The lines to repeat are those below from the one containing "-- instead of" down to the one containing "simp only [List.flatMap_cons]", both included; reproduce them exactly and nothing else.

(Dataset excerpts)

────────────────────────────────────────

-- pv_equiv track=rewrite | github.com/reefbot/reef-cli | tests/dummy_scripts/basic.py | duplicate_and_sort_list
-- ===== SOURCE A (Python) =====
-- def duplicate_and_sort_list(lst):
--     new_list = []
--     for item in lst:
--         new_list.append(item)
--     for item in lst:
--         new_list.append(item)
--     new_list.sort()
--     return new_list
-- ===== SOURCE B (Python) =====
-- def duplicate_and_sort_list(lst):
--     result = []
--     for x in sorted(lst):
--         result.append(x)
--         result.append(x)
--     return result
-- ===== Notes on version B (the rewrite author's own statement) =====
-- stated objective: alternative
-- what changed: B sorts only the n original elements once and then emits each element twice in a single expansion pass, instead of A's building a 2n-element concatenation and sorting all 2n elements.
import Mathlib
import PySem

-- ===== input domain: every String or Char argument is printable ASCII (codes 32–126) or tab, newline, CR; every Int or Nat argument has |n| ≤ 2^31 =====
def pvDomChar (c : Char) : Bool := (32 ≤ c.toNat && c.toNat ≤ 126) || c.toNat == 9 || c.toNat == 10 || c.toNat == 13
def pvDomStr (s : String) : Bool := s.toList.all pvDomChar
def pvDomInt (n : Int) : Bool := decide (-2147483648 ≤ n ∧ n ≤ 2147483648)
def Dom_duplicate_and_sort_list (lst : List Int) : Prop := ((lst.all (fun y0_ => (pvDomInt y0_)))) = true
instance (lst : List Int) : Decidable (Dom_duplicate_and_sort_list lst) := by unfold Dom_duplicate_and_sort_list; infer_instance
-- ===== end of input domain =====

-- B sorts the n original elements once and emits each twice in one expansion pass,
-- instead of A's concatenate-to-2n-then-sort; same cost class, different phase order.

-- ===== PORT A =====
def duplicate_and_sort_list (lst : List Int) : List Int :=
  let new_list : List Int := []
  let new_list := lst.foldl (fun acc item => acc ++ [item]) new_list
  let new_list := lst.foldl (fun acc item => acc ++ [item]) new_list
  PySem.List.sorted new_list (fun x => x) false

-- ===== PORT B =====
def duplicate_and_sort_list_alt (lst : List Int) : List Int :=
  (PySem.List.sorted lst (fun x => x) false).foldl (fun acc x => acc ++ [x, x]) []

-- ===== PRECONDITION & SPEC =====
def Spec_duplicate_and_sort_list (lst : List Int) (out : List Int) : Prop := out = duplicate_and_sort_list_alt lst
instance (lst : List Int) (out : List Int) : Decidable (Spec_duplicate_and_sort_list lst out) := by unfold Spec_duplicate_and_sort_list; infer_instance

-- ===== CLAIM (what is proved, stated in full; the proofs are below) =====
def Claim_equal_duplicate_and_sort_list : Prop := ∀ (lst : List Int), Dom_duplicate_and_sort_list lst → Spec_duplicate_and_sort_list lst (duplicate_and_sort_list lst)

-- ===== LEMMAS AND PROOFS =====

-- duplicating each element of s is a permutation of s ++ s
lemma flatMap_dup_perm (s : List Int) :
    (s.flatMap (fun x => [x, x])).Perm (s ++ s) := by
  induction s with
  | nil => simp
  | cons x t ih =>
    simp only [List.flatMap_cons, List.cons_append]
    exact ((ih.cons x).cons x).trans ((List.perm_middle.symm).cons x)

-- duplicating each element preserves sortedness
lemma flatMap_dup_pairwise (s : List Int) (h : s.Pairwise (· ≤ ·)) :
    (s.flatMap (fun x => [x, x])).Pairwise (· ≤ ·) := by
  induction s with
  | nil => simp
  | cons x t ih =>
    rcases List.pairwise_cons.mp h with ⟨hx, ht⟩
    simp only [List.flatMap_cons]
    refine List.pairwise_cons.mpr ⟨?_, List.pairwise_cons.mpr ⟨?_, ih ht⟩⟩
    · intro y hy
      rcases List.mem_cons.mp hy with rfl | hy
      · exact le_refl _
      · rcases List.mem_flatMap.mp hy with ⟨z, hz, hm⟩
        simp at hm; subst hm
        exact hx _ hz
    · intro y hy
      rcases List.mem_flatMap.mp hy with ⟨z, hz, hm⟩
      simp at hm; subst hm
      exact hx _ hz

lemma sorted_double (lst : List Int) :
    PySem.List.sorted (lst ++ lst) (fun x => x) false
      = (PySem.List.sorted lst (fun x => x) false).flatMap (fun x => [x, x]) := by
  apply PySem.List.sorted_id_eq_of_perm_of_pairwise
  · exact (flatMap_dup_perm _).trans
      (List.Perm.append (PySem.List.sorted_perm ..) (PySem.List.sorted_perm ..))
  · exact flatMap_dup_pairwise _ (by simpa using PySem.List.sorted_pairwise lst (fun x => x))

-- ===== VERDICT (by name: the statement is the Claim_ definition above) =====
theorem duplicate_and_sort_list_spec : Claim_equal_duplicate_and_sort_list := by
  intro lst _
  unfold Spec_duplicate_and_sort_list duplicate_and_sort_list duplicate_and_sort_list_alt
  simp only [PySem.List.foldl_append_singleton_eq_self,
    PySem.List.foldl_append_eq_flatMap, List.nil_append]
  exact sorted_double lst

────────────────────────────────────────

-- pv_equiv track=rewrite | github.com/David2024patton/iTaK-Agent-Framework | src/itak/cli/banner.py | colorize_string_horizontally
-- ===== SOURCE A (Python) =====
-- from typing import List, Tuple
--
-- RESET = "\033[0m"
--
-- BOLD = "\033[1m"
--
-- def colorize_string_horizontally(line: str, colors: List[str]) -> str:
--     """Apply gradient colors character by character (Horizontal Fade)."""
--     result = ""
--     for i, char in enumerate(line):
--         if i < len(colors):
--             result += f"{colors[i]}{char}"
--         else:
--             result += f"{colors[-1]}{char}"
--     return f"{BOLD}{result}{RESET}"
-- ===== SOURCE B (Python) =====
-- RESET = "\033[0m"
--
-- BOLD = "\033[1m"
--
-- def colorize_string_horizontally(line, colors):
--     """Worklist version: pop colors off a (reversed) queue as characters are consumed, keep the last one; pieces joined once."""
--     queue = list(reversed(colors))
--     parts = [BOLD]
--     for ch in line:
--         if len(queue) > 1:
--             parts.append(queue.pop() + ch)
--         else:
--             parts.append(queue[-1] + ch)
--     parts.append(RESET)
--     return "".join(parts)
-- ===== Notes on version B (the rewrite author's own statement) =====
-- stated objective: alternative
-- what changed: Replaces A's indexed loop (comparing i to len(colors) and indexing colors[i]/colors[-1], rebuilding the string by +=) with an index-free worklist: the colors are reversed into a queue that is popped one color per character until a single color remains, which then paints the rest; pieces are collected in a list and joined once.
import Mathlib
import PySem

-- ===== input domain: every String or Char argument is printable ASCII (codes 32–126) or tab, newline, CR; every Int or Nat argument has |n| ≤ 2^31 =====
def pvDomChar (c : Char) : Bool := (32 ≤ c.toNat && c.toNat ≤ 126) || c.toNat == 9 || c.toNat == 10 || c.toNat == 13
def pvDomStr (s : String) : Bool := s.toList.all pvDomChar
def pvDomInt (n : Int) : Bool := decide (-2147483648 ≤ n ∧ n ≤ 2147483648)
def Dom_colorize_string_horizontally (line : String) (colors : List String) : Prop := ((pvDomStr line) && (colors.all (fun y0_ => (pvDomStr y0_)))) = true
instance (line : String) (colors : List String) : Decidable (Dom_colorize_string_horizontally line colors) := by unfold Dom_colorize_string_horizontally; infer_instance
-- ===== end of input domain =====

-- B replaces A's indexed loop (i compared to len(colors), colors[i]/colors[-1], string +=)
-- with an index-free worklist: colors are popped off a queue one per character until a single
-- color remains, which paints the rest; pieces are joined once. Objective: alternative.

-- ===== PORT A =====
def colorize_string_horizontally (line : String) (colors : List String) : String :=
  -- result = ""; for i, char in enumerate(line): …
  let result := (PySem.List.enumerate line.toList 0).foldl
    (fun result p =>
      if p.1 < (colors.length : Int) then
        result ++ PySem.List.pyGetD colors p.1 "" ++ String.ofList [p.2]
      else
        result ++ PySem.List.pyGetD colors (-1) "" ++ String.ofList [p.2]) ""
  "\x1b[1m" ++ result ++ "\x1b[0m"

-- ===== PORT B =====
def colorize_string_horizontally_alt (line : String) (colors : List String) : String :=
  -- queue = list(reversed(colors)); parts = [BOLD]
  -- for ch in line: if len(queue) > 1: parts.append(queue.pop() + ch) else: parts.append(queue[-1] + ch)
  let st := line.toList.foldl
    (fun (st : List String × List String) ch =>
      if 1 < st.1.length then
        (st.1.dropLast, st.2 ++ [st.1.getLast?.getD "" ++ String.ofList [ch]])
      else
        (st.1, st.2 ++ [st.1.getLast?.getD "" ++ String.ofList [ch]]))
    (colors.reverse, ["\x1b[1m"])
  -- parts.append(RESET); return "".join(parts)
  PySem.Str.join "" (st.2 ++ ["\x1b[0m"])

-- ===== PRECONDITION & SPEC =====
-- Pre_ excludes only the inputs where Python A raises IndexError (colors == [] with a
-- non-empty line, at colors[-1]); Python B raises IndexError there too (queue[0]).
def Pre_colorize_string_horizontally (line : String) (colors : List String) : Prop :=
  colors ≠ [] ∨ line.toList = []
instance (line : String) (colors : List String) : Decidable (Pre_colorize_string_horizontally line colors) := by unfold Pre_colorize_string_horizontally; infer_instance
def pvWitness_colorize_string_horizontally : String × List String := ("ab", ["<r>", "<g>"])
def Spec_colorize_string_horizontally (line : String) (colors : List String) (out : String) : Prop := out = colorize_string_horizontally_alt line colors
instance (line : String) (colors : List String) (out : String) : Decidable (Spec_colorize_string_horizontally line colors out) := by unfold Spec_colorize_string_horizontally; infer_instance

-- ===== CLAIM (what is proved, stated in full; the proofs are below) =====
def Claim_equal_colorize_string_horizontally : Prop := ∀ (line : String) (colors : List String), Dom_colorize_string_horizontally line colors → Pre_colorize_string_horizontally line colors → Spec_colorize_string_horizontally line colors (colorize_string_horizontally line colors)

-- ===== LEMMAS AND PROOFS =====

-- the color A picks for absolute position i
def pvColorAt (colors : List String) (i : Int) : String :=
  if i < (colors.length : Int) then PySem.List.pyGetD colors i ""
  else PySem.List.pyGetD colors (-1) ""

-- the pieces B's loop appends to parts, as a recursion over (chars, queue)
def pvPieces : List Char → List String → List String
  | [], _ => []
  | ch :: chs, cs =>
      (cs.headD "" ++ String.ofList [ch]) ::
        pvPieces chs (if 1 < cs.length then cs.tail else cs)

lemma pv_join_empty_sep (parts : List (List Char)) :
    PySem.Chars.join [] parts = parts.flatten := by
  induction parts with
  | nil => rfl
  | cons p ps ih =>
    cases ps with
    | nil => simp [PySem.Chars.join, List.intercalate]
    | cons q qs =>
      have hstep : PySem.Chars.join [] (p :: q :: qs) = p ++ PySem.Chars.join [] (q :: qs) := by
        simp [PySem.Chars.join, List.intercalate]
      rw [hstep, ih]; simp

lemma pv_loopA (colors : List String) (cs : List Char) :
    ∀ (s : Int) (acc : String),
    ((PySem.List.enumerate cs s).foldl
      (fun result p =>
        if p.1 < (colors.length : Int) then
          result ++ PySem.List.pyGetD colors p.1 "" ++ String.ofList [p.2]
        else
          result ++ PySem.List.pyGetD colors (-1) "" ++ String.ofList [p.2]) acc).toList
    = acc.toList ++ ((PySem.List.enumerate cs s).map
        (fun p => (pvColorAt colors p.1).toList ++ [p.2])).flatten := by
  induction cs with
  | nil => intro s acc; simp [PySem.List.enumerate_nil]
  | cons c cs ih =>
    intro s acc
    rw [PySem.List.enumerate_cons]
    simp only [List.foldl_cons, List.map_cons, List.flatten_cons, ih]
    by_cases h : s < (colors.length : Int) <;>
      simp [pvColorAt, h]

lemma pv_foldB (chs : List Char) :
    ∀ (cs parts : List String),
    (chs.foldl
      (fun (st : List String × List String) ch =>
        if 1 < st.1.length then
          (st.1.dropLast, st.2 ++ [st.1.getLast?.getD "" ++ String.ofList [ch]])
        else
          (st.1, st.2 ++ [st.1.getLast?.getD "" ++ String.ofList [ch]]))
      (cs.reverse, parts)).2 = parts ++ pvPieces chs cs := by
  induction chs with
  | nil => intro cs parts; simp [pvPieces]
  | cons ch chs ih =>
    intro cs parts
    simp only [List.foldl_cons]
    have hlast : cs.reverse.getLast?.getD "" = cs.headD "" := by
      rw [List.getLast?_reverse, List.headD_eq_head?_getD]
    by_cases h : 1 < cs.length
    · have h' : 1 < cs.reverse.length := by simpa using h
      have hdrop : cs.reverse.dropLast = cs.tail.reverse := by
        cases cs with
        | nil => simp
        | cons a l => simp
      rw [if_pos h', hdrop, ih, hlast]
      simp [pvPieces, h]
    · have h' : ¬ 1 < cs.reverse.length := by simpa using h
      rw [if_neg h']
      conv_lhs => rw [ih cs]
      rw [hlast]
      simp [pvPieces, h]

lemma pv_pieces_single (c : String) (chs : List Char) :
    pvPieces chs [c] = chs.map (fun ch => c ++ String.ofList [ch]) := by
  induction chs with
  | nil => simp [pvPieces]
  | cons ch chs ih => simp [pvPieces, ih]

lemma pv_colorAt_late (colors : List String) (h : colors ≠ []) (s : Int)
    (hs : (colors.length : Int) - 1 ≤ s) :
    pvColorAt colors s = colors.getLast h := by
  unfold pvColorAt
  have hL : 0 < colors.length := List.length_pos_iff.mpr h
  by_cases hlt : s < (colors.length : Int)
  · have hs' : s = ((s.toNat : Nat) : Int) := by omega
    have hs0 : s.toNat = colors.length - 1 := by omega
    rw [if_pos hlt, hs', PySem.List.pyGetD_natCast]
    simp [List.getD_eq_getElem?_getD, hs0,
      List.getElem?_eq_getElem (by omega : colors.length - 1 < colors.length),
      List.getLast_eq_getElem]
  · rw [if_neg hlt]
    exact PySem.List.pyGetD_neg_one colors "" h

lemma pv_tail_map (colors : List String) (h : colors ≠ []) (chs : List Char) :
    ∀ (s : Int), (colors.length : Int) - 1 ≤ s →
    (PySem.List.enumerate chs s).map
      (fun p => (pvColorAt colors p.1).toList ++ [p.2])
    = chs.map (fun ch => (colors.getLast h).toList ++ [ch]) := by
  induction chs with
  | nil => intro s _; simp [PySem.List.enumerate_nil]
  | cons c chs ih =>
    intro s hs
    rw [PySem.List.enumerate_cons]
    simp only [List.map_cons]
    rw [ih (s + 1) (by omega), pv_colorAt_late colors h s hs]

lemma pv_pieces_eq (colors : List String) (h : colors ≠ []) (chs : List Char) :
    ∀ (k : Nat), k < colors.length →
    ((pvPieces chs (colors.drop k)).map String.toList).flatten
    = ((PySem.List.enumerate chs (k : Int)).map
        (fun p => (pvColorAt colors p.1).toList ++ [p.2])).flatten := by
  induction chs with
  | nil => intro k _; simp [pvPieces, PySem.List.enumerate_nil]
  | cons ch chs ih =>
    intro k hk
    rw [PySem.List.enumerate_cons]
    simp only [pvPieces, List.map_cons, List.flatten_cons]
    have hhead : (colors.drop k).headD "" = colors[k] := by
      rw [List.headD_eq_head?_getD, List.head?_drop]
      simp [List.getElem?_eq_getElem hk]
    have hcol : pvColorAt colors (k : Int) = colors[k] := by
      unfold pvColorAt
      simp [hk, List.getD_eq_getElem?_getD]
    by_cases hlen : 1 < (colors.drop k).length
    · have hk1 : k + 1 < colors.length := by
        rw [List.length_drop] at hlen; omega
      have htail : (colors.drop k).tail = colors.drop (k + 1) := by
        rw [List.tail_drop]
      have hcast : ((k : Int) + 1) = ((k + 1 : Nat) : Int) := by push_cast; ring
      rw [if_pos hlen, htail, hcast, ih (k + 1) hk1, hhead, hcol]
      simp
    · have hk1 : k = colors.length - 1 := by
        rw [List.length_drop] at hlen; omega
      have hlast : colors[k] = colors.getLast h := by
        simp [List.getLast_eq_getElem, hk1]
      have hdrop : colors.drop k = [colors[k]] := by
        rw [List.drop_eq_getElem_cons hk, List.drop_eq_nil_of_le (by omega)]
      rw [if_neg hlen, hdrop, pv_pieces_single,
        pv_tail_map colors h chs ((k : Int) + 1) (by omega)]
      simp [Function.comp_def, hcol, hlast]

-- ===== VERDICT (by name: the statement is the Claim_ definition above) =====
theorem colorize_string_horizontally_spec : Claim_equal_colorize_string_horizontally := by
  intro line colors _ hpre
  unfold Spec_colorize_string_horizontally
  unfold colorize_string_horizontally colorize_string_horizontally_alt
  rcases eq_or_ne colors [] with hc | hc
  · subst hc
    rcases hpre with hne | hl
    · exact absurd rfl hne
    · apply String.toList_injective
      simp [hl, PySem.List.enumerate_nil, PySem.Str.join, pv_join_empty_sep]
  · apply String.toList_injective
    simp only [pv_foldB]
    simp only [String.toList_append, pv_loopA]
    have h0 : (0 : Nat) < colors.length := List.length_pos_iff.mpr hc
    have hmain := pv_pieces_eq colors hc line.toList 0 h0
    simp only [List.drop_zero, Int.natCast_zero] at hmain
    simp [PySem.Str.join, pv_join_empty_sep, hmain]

────────────────────────────────────────

* [WORKED SOLUTION]:
-- instead of A's concatenate-to-2n-then-sort; same cost class, different phase order.

-- ===== PORT A =====
def duplicate_and_sort_list (lst : List Int) : List Int :=
  let new_list : List Int := []
  let new_list := lst.foldl (fun acc item => acc ++ [item]) new_list
  let new_list := lst.foldl (fun acc item => acc ++ [item]) new_list
  PySem.List.sorted new_list (fun x => x) false

-- ===== PORT B =====
def duplicate_and_sort_list_alt (lst : List Int) : List Int :=
  (PySem.List.sorted lst (fun x => x) false).foldl (fun acc x => acc ++ [x, x]) []

-- ===== PRECONDITION & SPEC =====
def Spec_duplicate_and_sort_list (lst : List Int) (out : List Int) : Prop := out = duplicate_and_sort_list_alt lst
instance (lst : List Int) (out : List Int) : Decidable (Spec_duplicate_and_sort_list lst out) := by unfold Spec_duplicate_and_sort_list; infer_instance

-- ===== CLAIM (what is proved, stated in full; the proofs are below) =====
def Claim_equal_duplicate_and_sort_list : Prop := ∀ (lst : List Int), Dom_duplicate_and_sort_list lst → Spec_duplicate_and_sort_list lst (duplicate_and_sort_list lst)

-- ===== LEMMAS AND PROOFS =====

-- duplicating each element of s is a permutation of s ++ s
lemma flatMap_dup_perm (s : List Int) :
    (s.flatMap (fun x => [x, x])).Perm (s ++ s) := by
  induction s with
  | nil => simp
  | cons x t ih =>
    simp only [List.flatMap_cons, List.cons_append]
    exact ((ih.cons x).cons x).trans ((List.perm_middle.symm).cons x)

-- duplicating each element preserves sortedness
lemma flatMap_dup_pairwise (s : List Int) (h : s.Pairwise (· ≤ ·)) :
    (s.flatMap (fun x => [x, x])).Pairwise (· ≤ ·) := by
  induction s with
  | nil => simp
  | cons x t ih =>
    rcases List.pairwise_cons.mp h with ⟨hx, ht⟩
    simp only [List.flatMap_cons]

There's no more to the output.